As non-native invasive plants spread and replace native trees and shrubs, the diversity, composition, and ecosystem function of forests is often changed and degraded. Many invasive species compromising forest health are non-native shrubs that suppress regeneration of native plants and alter soil-C and N cycles. Urban forests are particularly vulnerable, due to the increased invasion pressure and alterations of N cycling. Furthermore, high levels of soil-N may facilitate invasion of non-native shrubs (particularly Rosa multiflora), subsequently affecting N mineralization along a gradient of invasion. We selected three urban forest sites previously established as part of a long-term study, and classified them as experiencing low, moderate, or high invasion pressure based on the total number of invasive stems hectare-1. All woody plant stems were counted in both the herbaceous/seedling (height ≤ 1 m) and sapling layers (height > 1 m; DBH < 2.54 cm). Soil samples were collected during the 2017 summer season and analyzed for NO3--N and NH4+-N, both before and after a 30-day incubation period, to determine initial levels of soil-N and N-mineralization rates at these sites. Soil-N data were analyzed using one-way ANOVA to determine differences among sites.
Results/Conclusions
Our preliminary results suggest that mean N-mineralization rates differ based on invasion pressure (Fs=8.853, p=0.002).

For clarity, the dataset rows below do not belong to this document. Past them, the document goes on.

theorem resolveG2 (s : String)
    (h0 : ¬ ((["id", "name", "email", "phone", "ssn", "uid"].any fun kw => PySem.Str.isIn kw s) = true))
    (h1 : ¬ ((["age", "dob", "birth"].any fun kw => PySem.Str.isIn kw s) = true))
    (hg : (["zip", "city", "region", "state", "location"].any fun kw => PySem.Str.isIn kw s) = true) :
    pvFinish ((pvHits s).foldl pvStep none) = "Quasi_PII_Location" := by
  refine pvResolve _ 2 "Quasi_PII_Location" ?_ ?_ ?_
  · obtain ⟨kw, hm, hin⟩ := List.any_eq_true.mp hg
    refine ⟨(2, "Quasi_PII_Location"), ?_, rfl⟩
    fin_cases hm <;> exact hit_of_isIn s _ _ (by decide) (by decide) (by decide) hin
  · intro rc hrc
    rcases hit_group s rc hrc with ⟨rfl, h⟩|⟨rfl, h⟩|⟨rfl, h⟩|⟨rfl, h⟩|⟨rfl, h⟩|⟨rfl, h⟩ <;>
      first | exact absurd h h0 | exact absurd h h1 | norm_num
  · intro rc hrc hr1
    rcases hit_group s rc hrc with ⟨rfl, h⟩|⟨rfl, h⟩|⟨rfl, h⟩|⟨rfl, h⟩|⟨rfl, h⟩|⟨rfl, h⟩ <;>
      first | rfl | exact absurd h h0 | exact absurd h h1 | (exfalso; norm_num at hr1)

theorem resolveG3 (s : String)
    (h0 : ¬ ((["id", "name", "email", "phone", "ssn", "uid"].any fun kw => PySem.Str.isIn kw s) = true))
    (h1 : ¬ ((["age", "dob", "birth"].any fun kw => PySem.Str.isIn kw s) = true))
    (h2 : ¬ ((["zip", "city", "region", "state", "location"].any fun kw => PySem.Str.isIn kw s) = true))
    (hg : (["salary", "price", "revenue", "cost", "amount", "balance"].any fun kw => PySem.Str.isIn kw s) = true) :
    pvFinish ((pvHits s).foldl pvStep none) = "Financial" := by
  refine pvResolve _ 3 "Financial" ?_ ?_ ?_
  · obtain ⟨kw, hm, hin⟩ := List.any_eq_true.mp hg
    refine ⟨(3, "Financial"), ?_, rfl⟩
    fin_cases hm <;> exact hit_of_isIn s _ _ (by decide) (by decide) (by decide) hin
  · intro rc hrc
    rcases hit_group s rc hrc with ⟨rfl, h⟩|⟨rfl, h⟩|⟨rfl, h⟩|⟨rfl, h⟩|⟨rfl, h⟩|⟨rfl, h⟩ <;>
      first | exact absurd h h0 | exact absurd h h1 | exact absurd h h2 | norm_num
  · intro rc hrc hr1
    rcases hit_group s rc hrc with ⟨rfl, h⟩|⟨rfl, h⟩|⟨rfl, h⟩|⟨rfl, h⟩|⟨rfl, h⟩|⟨rfl, h⟩ <;>
      first | rfl | exact absurd h h0 | exact absurd h h1 | exact absurd h h2 | (exfalso; norm_num at hr1)

theorem resolveG4 (s : String)
    (h0 : ¬ ((["id", "name", "email", "phone", "ssn", "uid"].any fun kw => PySem.Str.isIn kw s) = true))
    (h1 : ¬ ((["age", "dob", "birth"].any fun kw => PySem.Str.isIn kw s) = true))
    (h2 : ¬ ((["zip", "city", "region", "state", "location"].any fun kw => PySem.Str.isIn kw s) = true))
    (h3 : ¬ ((["salary", "price", "revenue", "cost", "amount", "balance"].any fun kw => PySem.Str.isIn kw s) = true))
    (hg : (["health", "disease", "medical", "blood", "diagnosis"].any fun kw => PySem.Str.isIn kw s) = true) :
    pvFinish ((pvHits s).foldl pvStep none) = "Sensitive_Medical" := by
  refine pvResolve _ 4 "Sensitive_Medical" ?_ ?_ ?_
  · obtain ⟨kw, hm, hin⟩ := List.any_eq_true.mp hg
    refine ⟨(4, "Sensitive_Medical"), ?_, rfl⟩
    fin_cases hm <;> exact hit_of_isIn s _ _ (by decide) (by decide) (by decide) hin
  · intro rc hrc
    rcases hit_group s rc hrc with ⟨rfl, h⟩|⟨rfl, h⟩|⟨rfl, h⟩|⟨rfl, h⟩|⟨rfl, h⟩|⟨rfl, h⟩ <;>
      first | exact absurd h h0 | exact absurd h h1 | exact absurd h h2 | exact absurd h h3 | norm_num
  · intro rc hrc hr1
    rcases hit_group s rc hrc with ⟨rfl, h⟩|⟨rfl, h⟩|⟨rfl, h⟩|⟨rfl, h⟩|⟨rfl, h⟩|⟨rfl, h⟩ <;>
      first | rfl | exact absurd h h0 | exact absurd h h1 | exact absurd h h2 | exact absurd h h3 | (exfalso; norm_num at hr1)

theorem resolveG5 (s : String)
    (h0 : ¬ ((["id", "name", "email", "phone", "ssn", "uid"].any fun kw => PySem.Str.isIn kw s) = true))
    (h1 : ¬ ((["age", "dob", "birth"].any fun kw => PySem.Str.isIn kw s) = true))
    (h2 : ¬ ((["zip", "city", "region", "state", "location"].any fun kw => PySem.Str.isIn kw s) = true))
    (h3 : ¬ ((["salary", "price", "revenue", "cost", "amount", "balance"].any fun kw => PySem.Str.isIn kw s) = true))
    (h4 : ¬ ((["health", "disease", "medical", "blood", "diagnosis"].any fun kw => PySem.Str.isIn kw s) = true))
    (hg : (["dept", "department", "role", "title"].any fun kw => PySem.Str.isIn kw s) = true) :
    pvFinish ((pvHits s).foldl pvStep none) = "Public" := by
  refine pvResolve _ 5 "Public" ?_ ?_ ?_
  · obtain ⟨kw, hm, hin⟩ := List.any_eq_true.mp hg
    refine ⟨(5, "Public"), ?_, rfl⟩
    fin_cases hm <;> exact hit_of_isIn s _ _ (by decide) (by decide) (by decide) hin
  · intro rc hrc
    rcases hit_group s rc hrc with ⟨rfl, h⟩|⟨rfl, h⟩|⟨rfl, h⟩|⟨rfl, h⟩|⟨rfl, h⟩|⟨rfl, h⟩ <;>
      first | exact absurd h h0 | exact absurd h h1 | exact absurd h h2 | exact absurd h h3 | exact absurd h h4 | norm_num
  · intro rc hrc hr1
    rcases hit_group s rc hrc with ⟨rfl, h⟩|⟨rfl, h⟩|⟨rfl, h⟩|⟨rfl, h⟩|⟨rfl, h⟩|⟨rfl, h⟩ <;>
      first | rfl | exact absurd h h0 | exact absurd h h1 | exact absurd h h2 | exact absurd h h3 | exact absurd h h4

theorem resolveNone (s : String)
    (h0 : ¬ ((["id", "name", "email", "phone", "ssn", "uid"].any fun kw => PySem.Str.isIn kw s) = true))
    (h1 : ¬ ((["age", "dob", "birth"].any fun kw => PySem.Str.isIn kw s) = true))
    (h2 : ¬ ((["zip", "city", "region", "state", "location"].any fun kw => PySem.Str.isIn kw s) = true))
    (h3 : ¬ ((["salary", "price", "revenue", "cost", "amount", "balance"].any fun kw => PySem.Str.isIn kw s) = true))
    (h4 : ¬ ((["health", "disease", "medical", "blood", "diagnosis"].any fun kw => PySem.Str.isIn kw s) = true))
    (h5 : ¬ ((["dept", "department", "role", "title"].any fun kw => PySem.Str.isIn kw s) = true)) :
    pvFinish ((pvHits s).foldl pvStep none) = "UNTAGGED" := by
  have hnil : pvHits s = [] := by
    cases hh : pvHits s with
    | nil => rfl
    | cons a t =>
      have ha : a ∈ pvHits s := by rw [hh]; exact List.mem_cons_self
      rcases hit_group s a ha with ⟨_, h⟩|⟨_, h⟩|⟨_, h⟩|⟨_, h⟩|⟨_, h⟩|⟨_, h⟩ <;>
        first | exact absurd h h0 | exact absurd h h1 | exact absurd h h2 | exact absurd h h3 | exact absurd h h4 | exact absurd h h5
  rw [hnil]
  rfl

-- ===== VERDICT (by name: the statement is the Claim_ definition above) =====
set_option maxHeartbeats 1000000 in
theorem auto_profile_column_spec : Claim_equal_auto_profile_column := by
  intro col_name dtype _
  unfold Spec_auto_profile_column
  rw [altB_norm]
  simp only [auto_profile_column]
  set s := PySem.Str.lower col_name with hs
  by_cases h0 : (["id", "name", "email", "phone", "ssn", "uid"].any fun kw => PySem.Str.isIn kw s) = true
  · rw [if_pos h0]
    exact (resolveG0 s h0).symm
  rw [if_neg h0]
  by_cases h1 : (["age", "dob", "birth"].any fun kw => PySem.Str.isIn kw s) = true
  · rw [if_pos h1]
    exact (resolveG1 s h0 h1).symm
  rw [if_neg h1]
  by_cases h2 : (["zip", "city", "region", "state", "location"].any fun kw => PySem.Str.isIn kw s) = true
  · rw [if_pos h2]
    exact (resolveG2 s h0 h1 h2).symm
  rw [if_neg h2]
  by_cases h3 : (["salary", "price", "revenue", "cost", "amount", "balance"].any fun kw => PySem.Str.isIn kw s) = true
  · rw [if_pos h3]
    exact (resolveG3 s h0 h1 h2 h3).symm
  rw [if_neg h3]
  by_cases h4 : (["health", "disease", "medical", "blood", "diagnosis"].any fun kw => PySem.Str.isIn kw s) = true
  · rw [if_pos h4]
    exact (resolveG4 s h0 h1 h2 h3 h4).symm
  rw [if_neg h4]
  by_cases h5 : (["dept", "department", "role", "title"].any fun kw => PySem.Str.isIn kw s) = true
  · rw [if_pos h5]
    exact (resolveG5 s h0 h1 h2 h3 h4 h5).symm
  rw [if_neg h5]
  exact (resolveNone s h0 h1 h2 h3 h4 h5).symm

N-mineralization was significantly higher in the site with lowest invasion pressure (0.55 ± 0.07) compared to the moderate (0.31 ± 0.06) and high (0.07 ± 0.01 μg N produced g-1 soil day-1) invasion sites. Mean nitrification rate was significantly higher in the site with lowest invasion pressure (0.67 ± 0.08; Fs=16.807, p<0.001) compared to sites with moderate (0.14 ± 0.03) and invasion. Mean ammonification in the moderate invasion site (0.18 ± 0.05) was significantly higher than both low (-0.12 ± 0.03) and high (-0.09 ±0.01 μg NH4-N produced g-1 soil day-1) invasion sites (Fs=9.916, p=0.001). Thus, N-mineralization rates appear to be driven by ammonification under moderate invasion, and by nitrification under low invasion pressure. In spring and summer 2018, soils will be collected and analyzed to determine potential responses to several treatments, including shrub removals, native plant restoration, and soil amendment using mulched woody debris. Ultimately, we hope to understand whether soil N cycling can be altered to discourage or prevent the growth of invasive shrubs in susceptible urban forests.